The pipeline, which is to carry Alberta crude from Hardesty, Alberta and Kitimat, British Columbia is extremely controversial among environmental and native groups.
After making an unannounced visit to Premier Redford's office, Christy Clark's government announced five requirements before supporting the pipeline:
1. Completing the environmental review process with a recommendation by the National Energy Board that the project proceed.
2. Deploying world leading marine oil spill response for the delicate BC coast line
3. Using world leading land spill response and prevention.
4. Addressing legal requirements of Aboriginal and treaty rights.
5. Ensuring that BC receives a fair share of the fiscal and economic benefits. At present B.C. only gets eight percent of the pipeline revenue.
Alison Redford said Alberta will hold firm and not share revenues and sees nothing else proposed.
“We will not share royalties, and I see nothing else proposed and would not be prepared to consider anything else. From my perspective, I’m not going to sit back and wait for the conversation to continue to be defined without ensuring that Albertans and Canadians understand what Alberta’s position is, and that is we will continue to protect the jurisdiction we have over our energy resources.”
Christy Clark escalated the war of words and said that the pipeline would die if Alberta is not prepared to sit down and negotiate.
“If Alberta doesn’t decide they want to sit down and engage, the project stops. It’s as simple as that.
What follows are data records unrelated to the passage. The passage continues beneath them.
-- ===== PRECONDITION & SPEC =====
-- Pre_ excludes allEvents lists with duplicate entries: there A's per-occurrence list.remove bookkeeping
-- marks cells 'N'/'A' accidentally (a duplicate-key corner), while B classifies each distinct event once.
def Pre_getPrecedesRelations (allEvents : List String) (traces : List (List String)) : Prop :=
  allEvents.Nodup
instance (allEvents : List String) (traces : List (List String)) : Decidable (Pre_getPrecedesRelations allEvents traces) := by unfold Pre_getPrecedesRelations; infer_instance

def pvWitness_getPrecedesRelations : List String × List (List String) := (["a", "b"], [["a", "b"], ["b"]])

def Spec_getPrecedesRelations (allEvents : List String) (traces : List (List String)) (out : List (String × String × String)) : Prop := out = getPrecedesRelations_alt allEvents traces
instance (allEvents : List String) (traces : List (List String)) (out : List (String × String × String)) : Decidable (Spec_getPrecedesRelations allEvents traces out) := by unfold Spec_getPrecedesRelations; infer_instance

-- ===== CLAIM (what is proved, stated in full; the proofs are below) =====
def Claim_equal_getPrecedesRelations : Prop := ∀ (allEvents : List String) (traces : List (List String)), Dom_getPrecedesRelations allEvents traces → Pre_getPrecedesRelations allEvents traces → Spec_getPrecedesRelations allEvents traces (getPrecedesRelations allEvents traces)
So the ball is in Alberta’s court today to decide whether or not they want to sit down,” Clark said.
BC is looking for a fair share of economic benefits, while reducing environmental risks both through a land and marine based world class spill response network.
For Redford this is an issue that changes the terms of Confederation, which gives each province jurisdiction over natural resources and the right to retain revenue from their sale. She said that Alberta was not prepared to cede any of its royalty income.
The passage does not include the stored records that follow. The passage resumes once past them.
-- pv_equiv track=rewrite | github.com/sodawaki630-ops/eror-code | Streamlit_app.py | util_fn_145
-- ===== SOURCE A (Python) =====
-- def util_fn_145(n: int) -> int:
--     """Return sum of alternating digits (+ - + -)."""
--     s = str(abs(n))
--     total = 0
--     sign = 1
--     for ch in s:
--         total += sign * int(ch)
--         sign *= -1
--     return total
-- ===== SOURCE B (Python) =====
-- def util_fn_145(n: int) -> int:
--     m = abs(n)
--     if m == 0:
--         return 0
--     acc = 0
--     sign = 1
--     d = 0
--     while m:
--         m, digit = divmod(m, 10)
--         acc += sign * digit
--         sign = -sign
--         d += 1
--     return acc if d % 2 == 1 else -acc
-- ===== Notes on version B (the rewrite author's own statement) =====
-- stated objective: alternative
-- what changed: B replaces the string conversion and MSB-first character fold with a pure-arithmetic divmod loop that extracts digits LSB-first while counting them, then fixes the overall sign by the parity of the digit count.
import Mathlib
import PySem

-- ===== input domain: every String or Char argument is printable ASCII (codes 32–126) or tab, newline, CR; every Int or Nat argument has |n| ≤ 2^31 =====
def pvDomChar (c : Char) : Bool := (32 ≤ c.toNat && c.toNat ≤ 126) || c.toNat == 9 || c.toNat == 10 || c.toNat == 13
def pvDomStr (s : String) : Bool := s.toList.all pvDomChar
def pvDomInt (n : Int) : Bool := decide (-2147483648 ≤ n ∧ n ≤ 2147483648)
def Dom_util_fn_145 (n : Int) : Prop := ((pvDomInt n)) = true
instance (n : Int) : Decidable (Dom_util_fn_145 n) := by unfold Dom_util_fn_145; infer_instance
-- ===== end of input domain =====

-- B replaces str(abs(n)) and the MSB-first character fold by a divmod loop that
-- extracts digits LSB-first and corrects the overall sign by digit-count parity
-- (objective: alternative — arithmetic instead of string processing).

-- ===== PORT A =====
-- int(ch): exact for decimal digit characters, the only characters str(abs(n)) produces
def pvChInt (ch : Char) : Int := (ch.toNat : Int) - 48

def util_fn_145 (n : Int) : Int :=
  let s := PySem.Int.toStr |n|
  let r := s.toList.foldl
    (fun (st : Int × Int) ch => (st.1 + st.2 * pvChInt ch, st.2 * (-1)))
    ((0 : Int), (1 : Int))
  r.1

-- ===== PORT B =====
-- the `while m:` loop of Source B: state (acc, sign, d), digits taken LSB-first by divmod
def pvLoopB (m : Nat) (acc sign : Int) (d : Nat) : Int × Nat :=
  if m = 0 then (acc, d)
  else pvLoopB (m / 10) (acc + sign * ((m % 10 : Nat) : Int)) (-sign) (d + 1)
termination_by m
decreasing_by exact Nat.div_lt_self (by omega) (by omega)

def util_fn_145_alt (n : Int) : Int :=
  let m := n.natAbs
  if m = 0 then 0
  else
    let r := pvLoopB m 0 1 0
    if r.2 % 2 = 1 then r.1 else -r.1

-- ===== PRECONDITION & SPEC =====
def Spec_util_fn_145 (n : Int) (out : Int) : Prop := out = util_fn_145_alt n
instance (n : Int) (out : Int) : Decidable (Spec_util_fn_145 n out) := by unfold Spec_util_fn_145; infer_instance

-- ===== CLAIM (what is proved, stated in full; the proofs are below) =====
def Claim_equal_util_fn_145 : Prop := ∀ (n : Int), Dom_util_fn_145 n → Spec_util_fn_145 n (util_fn_145 n)

-- ===== LEMMAS AND PROOFS =====

-- MSB-first decimal digit characters of m (= Nat.toDigits 10 m, fuel eliminated)
def pvRecStr (m : Nat) : List Char :=
  if m < 10 then [Nat.digitChar m]
  else pvRecStr (m / 10) ++ [Nat.digitChar (m % 10)]
termination_by m
decreasing_by exact Nat.div_lt_self (by omega) (by omega)

-- number of decimal digits
def pvLen (m : Nat) : Nat :=
  if m < 10 then 1 else pvLen (m / 10) + 1
termination_by m
decreasing_by exact Nat.div_lt_self (by omega) (by omega)

-- MSB-first alternating digit sum (A's value) and its trailing sign (-1)^pvLen
def pvSgn (m : Nat) : Int :=
  if m < 10 then -1 else -(pvSgn (m / 10))
termination_by m
decreasing_by exact Nat.div_lt_self (by omega) (by omega)

def pvMsum (m : Nat) : Int :=
  if m < 10 then (m : Int)
  else pvMsum (m / 10) + pvSgn (m / 10) * ((m % 10 : Nat) : Int)
termination_by m
decreasing_by exact Nat.div_lt_self (by omega) (by omega)

-- LSB-first alternating digit sum (B's accumulator)
def pvLsum (m : Nat) : Int :=
  if m < 10 then (m : Int)
  else ((m % 10 : Nat) : Int) - pvLsum (m / 10)
termination_by m
decreasing_by exact Nat.div_lt_self (by omega) (by omega)


lemma pvRecStr_eq (m : Nat) : pvRecStr m =
    (if m < 10 then [Nat.digitChar m] else pvRecStr (m / 10) ++ [Nat.digitChar (m % 10)]) := by
  rw [pvRecStr]

lemma pvLen_eq (m : Nat) : pvLen m = (if m < 10 then 1 else pvLen (m / 10) + 1) := by
  rw [pvLen]

lemma pvSgn_eq (m : Nat) : pvSgn m = (if m < 10 then -1 else -(pvSgn (m / 10))) := by
  rw [pvSgn]

lemma pvMsum_eq (m : Nat) : pvMsum m =
    (if m < 10 then (m : Int) else pvMsum (m / 10) + pvSgn (m / 10) * ((m % 10 : Nat) : Int)) := by
  rw [pvMsum]

lemma pvLsum_eq (m : Nat) : pvLsum m =
    (if m < 10 then (m : Int) else ((m % 10 : Nat) : Int) - pvLsum (m / 10)) := by
  rw [pvLsum]

lemma pvChInt_digitChar (m : Nat) (h : m < 10) : pvChInt (Nat.digitChar m) = (m : Int) := by
  interval_cases m <;> decide

-- Nat.toDigitsCore with enough fuel computes pvRecStr (accumulator made explicit)
lemma toDigitsCore_eq_pvRecStr (m : Nat) : ∀ f ds, m < f →
    Nat.toDigitsCore 10 f m ds = pvRecStr m ++ ds := by
  induction m using Nat.strong_induction_on with
  | _ m ih =>
    intro f ds hf
    match f, hf with
    | f + 1, _ =>
      rw [Nat.toDigitsCore]
      by_cases h10 : m < 10
      · have hdiv : m / 10 = 0 := Nat.div_eq_of_lt h10
        have hmod : m % 10 = m := Nat.mod_eq_of_lt h10
        rw [pvRecStr_eq m, if_pos h10]
        simp [hdiv, hmod]
      · have hdiv : m / 10 ≠ 0 := by
          intro h; have := Nat.div_add_mod m 10; omega
        have hlt : m / 10 < m := Nat.div_lt_self (by omega) (by omega)
        rw [if_neg hdiv, ih (m / 10) hlt (f) _ (by omega)]
        rw [pvRecStr_eq m, if_neg h10, List.append_assoc]
        rfl

lemma toChars_natAbs (n : Int) :
    PySem.Int.toChars |n| = pvRecStr n.natAbs := by
  have h0 : ¬ (|n| < 0) := by simp [abs_nonneg]
  rw [PySem.Int.toChars, if_neg h0]
  have ht : (|n|).toNat = n.natAbs := by
    rcases le_or_gt 0 n with h | h
    · rw [abs_of_nonneg h]; omega
    · rw [abs_of_neg h]; omega
  rw [ht, Nat.toDigits]
  have := toDigitsCore_eq_pvRecStr n.natAbs (n.natAbs + 1) [] (by omega)
  simpa using this

-- A's fold over pvRecStr from an arbitrary state
lemma foldA_recStr (m : Nat) : ∀ t s : Int,
    (pvRecStr m).foldl
      (fun (st : Int × Int) ch => (st.1 + st.2 * pvChInt ch, st.2 * (-1))) (t, s)
    = (t + s * pvMsum m, s * pvSgn m) := by
  induction m using Nat.strong_induction_on with
  | _ m ih =>
    intro t s
    by_cases h10 : m < 10
    · rw [pvRecStr_eq m, if_pos h10, pvMsum_eq m, if_pos h10, pvSgn_eq m, if_pos h10]
      simp [List.foldl, pvChInt_digitChar m h10]
    · have hlt : m / 10 < m := Nat.div_lt_self (by omega) (by omega)
      rw [pvRecStr_eq m, if_neg h10, List.foldl_append, ih (m / 10) hlt]
      rw [pvMsum_eq m, if_neg h10, pvSgn_eq m, if_neg h10]
      have hm : m % 10 < 10 := Nat.mod_lt _ (by omega)
      simp only [List.foldl, pvChInt_digitChar _ hm, Prod.mk.injEq]
      constructor <;> ring

-- B's loop from an arbitrary state
lemma pvLoopB_eq (m : Nat) (hm : m ≠ 0) : ∀ acc sign : Int, ∀ d : Nat,
    pvLoopB m acc sign d = (acc + sign * pvLsum m, d + pvLen m) := by
  induction m using Nat.strong_induction_on with
  | _ m ih =>
    intro acc sign d
    by_cases h10 : m < 10
    · have hdiv : m / 10 = 0 := Nat.div_eq_of_lt h10
      have hmod : m % 10 = m := Nat.mod_eq_of_lt h10
      rw [pvLoopB, if_neg hm, hdiv, hmod, pvLoopB, if_pos rfl]
      rw [pvLsum_eq m, if_pos h10, pvLen_eq m, if_pos h10]
    · have hlt : m / 10 < m := Nat.div_lt_self (by omega) (by omega)
      have hdiv : m / 10 ≠ 0 := by
        intro h; have := Nat.div_add_mod m 10; omega
      rw [pvLoopB, if_neg hm, ih (m / 10) hlt hdiv]
      rw [pvLsum_eq m, if_neg h10, pvLen_eq m, if_neg h10]
      simp only [Prod.mk.injEq]
      exact ⟨by ring, by omega⟩

-- the MSB sum is the LSB sum times (-1)^(digit count - 1), and pvSgn = (-1)^(digit count)
lemma pvMsum_pvLsum (m : Nat) :
    (pvMsum m = (if pvLen m % 2 = 1 then pvLsum m else -pvLsum m)) ∧
    (pvSgn m = (if pvLen m % 2 = 1 then -1 else 1)) := by
  induction m using Nat.strong_induction_on with
  | _ m ih =>
    by_cases h10 : m < 10
    · rw [pvMsum_eq m, if_pos h10, pvSgn_eq m, if_pos h10, pvLsum_eq m, if_pos h10, pvLen_eq m, if_pos h10]
      norm_num
    · have hlt : m / 10 < m := Nat.div_lt_self (by omega) (by omega)
      obtain ⟨ihm, ihs⟩ := ih (m / 10) hlt
      rw [pvMsum_eq m, if_neg h10, pvSgn_eq m, if_neg h10, pvLsum_eq m, if_neg h10,
        pvLen_eq m, if_neg h10, ihm, ihs]
      rcases Nat.even_or_odd (pvLen (m / 10)) with he | ho
      · have h0 := Nat.even_iff.mp he
        simp only [if_neg (by omega : ¬pvLen (m / 10) % 2 = 1),
          if_pos (by omega : (pvLen (m / 10) + 1) % 2 = 1)]
        exact ⟨by ring, by norm_num⟩
      · have h1 := Nat.odd_iff.mp ho
        simp only [if_pos (by omega : pvLen (m / 10) % 2 = 1),
          if_neg (by omega : ¬(pvLen (m / 10) + 1) % 2 = 1)]
        exact ⟨by ring, by norm_num⟩

-- ===== VERDICT (by name: the statement is the Claim_ definition above) =====
theorem util_fn_145_spec : Claim_equal_util_fn_145 := by
  intro n _
  show util_fn_145 n = util_fn_145_alt n
  unfold util_fn_145 util_fn_145_alt
  simp only [PySem.Int.toList_toStr, toChars_natAbs, foldA_recStr]
  by_cases h0 : n.natAbs = 0
  · rw [if_pos h0, h0]
    show (0 : Int) + 1 * pvMsum 0 = 0
    rw [pvMsum_eq 0]; norm_num
  · rw [if_neg h0]
    show 0 + 1 * pvMsum n.natAbs = _
    rw [pvLoopB_eq _ h0]
    obtain ⟨hm, _⟩ := pvMsum_pvLsum n.natAbs
    simp only [Nat.zero_add]
    rw [hm]
    split_ifs <;> ring
-- B's result, characterised as the three pair counts
lemma pvAlt_eq_countP (guess : List String)
    (hpre : Pre_find_illegal_sequences guess) :
    find_illegal_sequences_alt guess =
      [("O-IX", ((guess.zip guess.tail).countP pvOIX : Int)),
       ("IX-IY", ((guess.zip guess.tail).countP pvIXIY : Int)),
       ("BX-IY", ((guess.zip guess.tail).countP pvBXIY : Int))] := by
  simp only [find_illegal_sequences_alt]
  rw [PySem.List.slice_from_one]
  have hhist : (guess.zip guess.tail).foldl
      (fun (d : PySem.Dict (Char × Char × Bool) Int) p =>
        d.insert (pvSig p) (d.getD (pvSig p) 0 + 1))
      PySem.Dict.empty
      = PySem.Dict.counter ((guess.zip guess.tail).map pvSig) := by
    rw [← PySem.Dict.foldl_insert_getD_add_one_eq_counter, List.foldl_map]
  rw [hhist, PySem.Dict.items_counter, pvFold_agg]
  -- each weighted bucket sum is the corresponding countP over the pairs
  have hmem : ∀ p ∈ guess.zip guess.tail, p.1 ≠ "" ∧ p.2 ≠ "" := by
    intro p hp
    have h1 : p.1 ∈ guess := (List.of_mem_zip hp).1
    have h2 : p.2 ∈ guess.tail := (List.of_mem_zip hp).2
    have hlen : 1 < guess.length := by
      cases guess with
      | nil => cases h1
      | cons x t =>
        cases t with
        | nil => simp at h2
        | cons y u => simp
    exact ⟨hpre hlen p.1 h1, hpre hlen p.2 (List.mem_of_mem_tail h2)⟩
  have hbridge : ∀ (q : (Char × Char × Bool) → Bool) (r : (String × String) → Bool),
      (∀ p ∈ guess.zip guess.tail, q (pvSig p) = r p) →
      pvS q ((PySem.Set.ofList ((guess.zip guess.tail).map pvSig)).map
        (fun k => (k, (((guess.zip guess.tail).map pvSig).count k : Int))))
      = ((guess.zip guess.tail).countP r : Int) := by
    intro q r hqr
    unfold pvS
    rw [List.map_map]
    have : ((fun kv : (Char × Char × Bool) × Int => if q kv.1 then kv.2 else 0) ∘
        (fun k => (k, (((guess.zip guess.tail).map pvSig).count k : Int))))
        = fun k => if q k then (((guess.zip guess.tail).map pvSig).count k : Int) else 0 := by
      funext k; simp [Function.comp]
    rw [this, pvCount_sum q _ _ (PySem.Set.nodup_ofList _)
      (fun y hy => (PySem.Set.mem_ofList _ _).mpr hy)]
    rw [List.countP_map]
    exact congrArg _ (List.countP_congr (fun p hp => by simp [Function.comp, hqr p hp]))
  have hO : ∀ p ∈ guess.zip guess.tail, pvQO (pvSig p) = pvOIX p := by
    intro p hp
    obtain ⟨h1, h2⟩ := hmem p hp
    simp only [pvQO, pvSig, pvOIX]
    rw [pvHead_nonempty p.1 h1, pvHead_nonempty p.2 h2, Bool.and_comm]
  have hI : ∀ p ∈ guess.zip guess.tail, pvQI (pvSig p) = pvIXIY p := by
    intro p hp
    obtain ⟨h1, h2⟩ := hmem p hp
    simp only [pvQI, pvSig, pvIXIY]
    rw [pvHead_nonempty p.1 h1, pvHead_nonempty p.2 h2]
    cases hc : (pvHead p.1 == some 'I') <;> cases hn : (pvHead p.2 == some 'I') <;>
      cases hr : (pvRest p.1 == pvRest p.2) <;> simp [bne, hr]
  have hB : ∀ p ∈ guess.zip guess.tail, pvQB (pvSig p) = pvBXIY p := by
    intro p hp
    obtain ⟨h1, h2⟩ := hmem p hp
    simp only [pvQB, pvSig, pvBXIY]
    rw [pvHead_nonempty p.1 h1, pvHead_nonempty p.2 h2]
    cases hc : (pvHead p.1 == some 'B') <;> cases hn : (pvHead p.2 == some 'I') <;>
      cases hr : (pvRest p.1 == pvRest p.2) <;> simp [bne, hr]
  rw [hbridge pvQO pvOIX hO, hbridge pvQI pvIXIY hI, hbridge pvQB pvBXIY hB]
  simp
Clark on her part considers Redford's remarks silly, stating that it was unreasonable for Redord to suggest that she was trying to destroy Confederation.
“I think it’s a little unreasonable to suggest that I’m trying to destroy Confederation. I’m only trying to get B.C.’s fair share out of this project and make sure we’re protecting our environment. It’s as simple as that. B.C. is taking on significant risk from the pipeline and expects to receive a commensurate benefit.
It doesn’t have to be some massive project to reopen the Constitution, for heaven’s sake. That’s just silly.
We need to sit down as provinces, and with the federal government, and have a discussion and a negotiation about how B.C. is going to get its fair share. It doesn’t mean some rebalancing of the country, for goodness sake.”
Clark made an unannounced vist to the Alberta capital last Thursday, where she said she briefed Redford on B.C.'s demands. The two Premiers have not spoken since.
Clarke said she also discussed the issue with Prime Minister, who was considerably more receptive to the issue.
Canada's Premiers and territorial leaders meet in Halifax, Nova Scotia today, where the pipeline issue will be front and centre.
How this will turn out in the end is a matter of speculation. Clark said that B.C. has to issue approximately 60 permits to give the go ahead for the project.
While pipelines are considered the safest mode of transport to the west coast, there are other options, such as trains. This would make it less efficient and cost effective, while still involving the risk of tanker traffic on the west coast.
In the end, a compromise will probably be negotiated involving B.C., Alberta and the federal government.
Normally battles exist between western premiers and those from the east. This is new, where west is pitted against west. Mighty neighbourly, isn't it?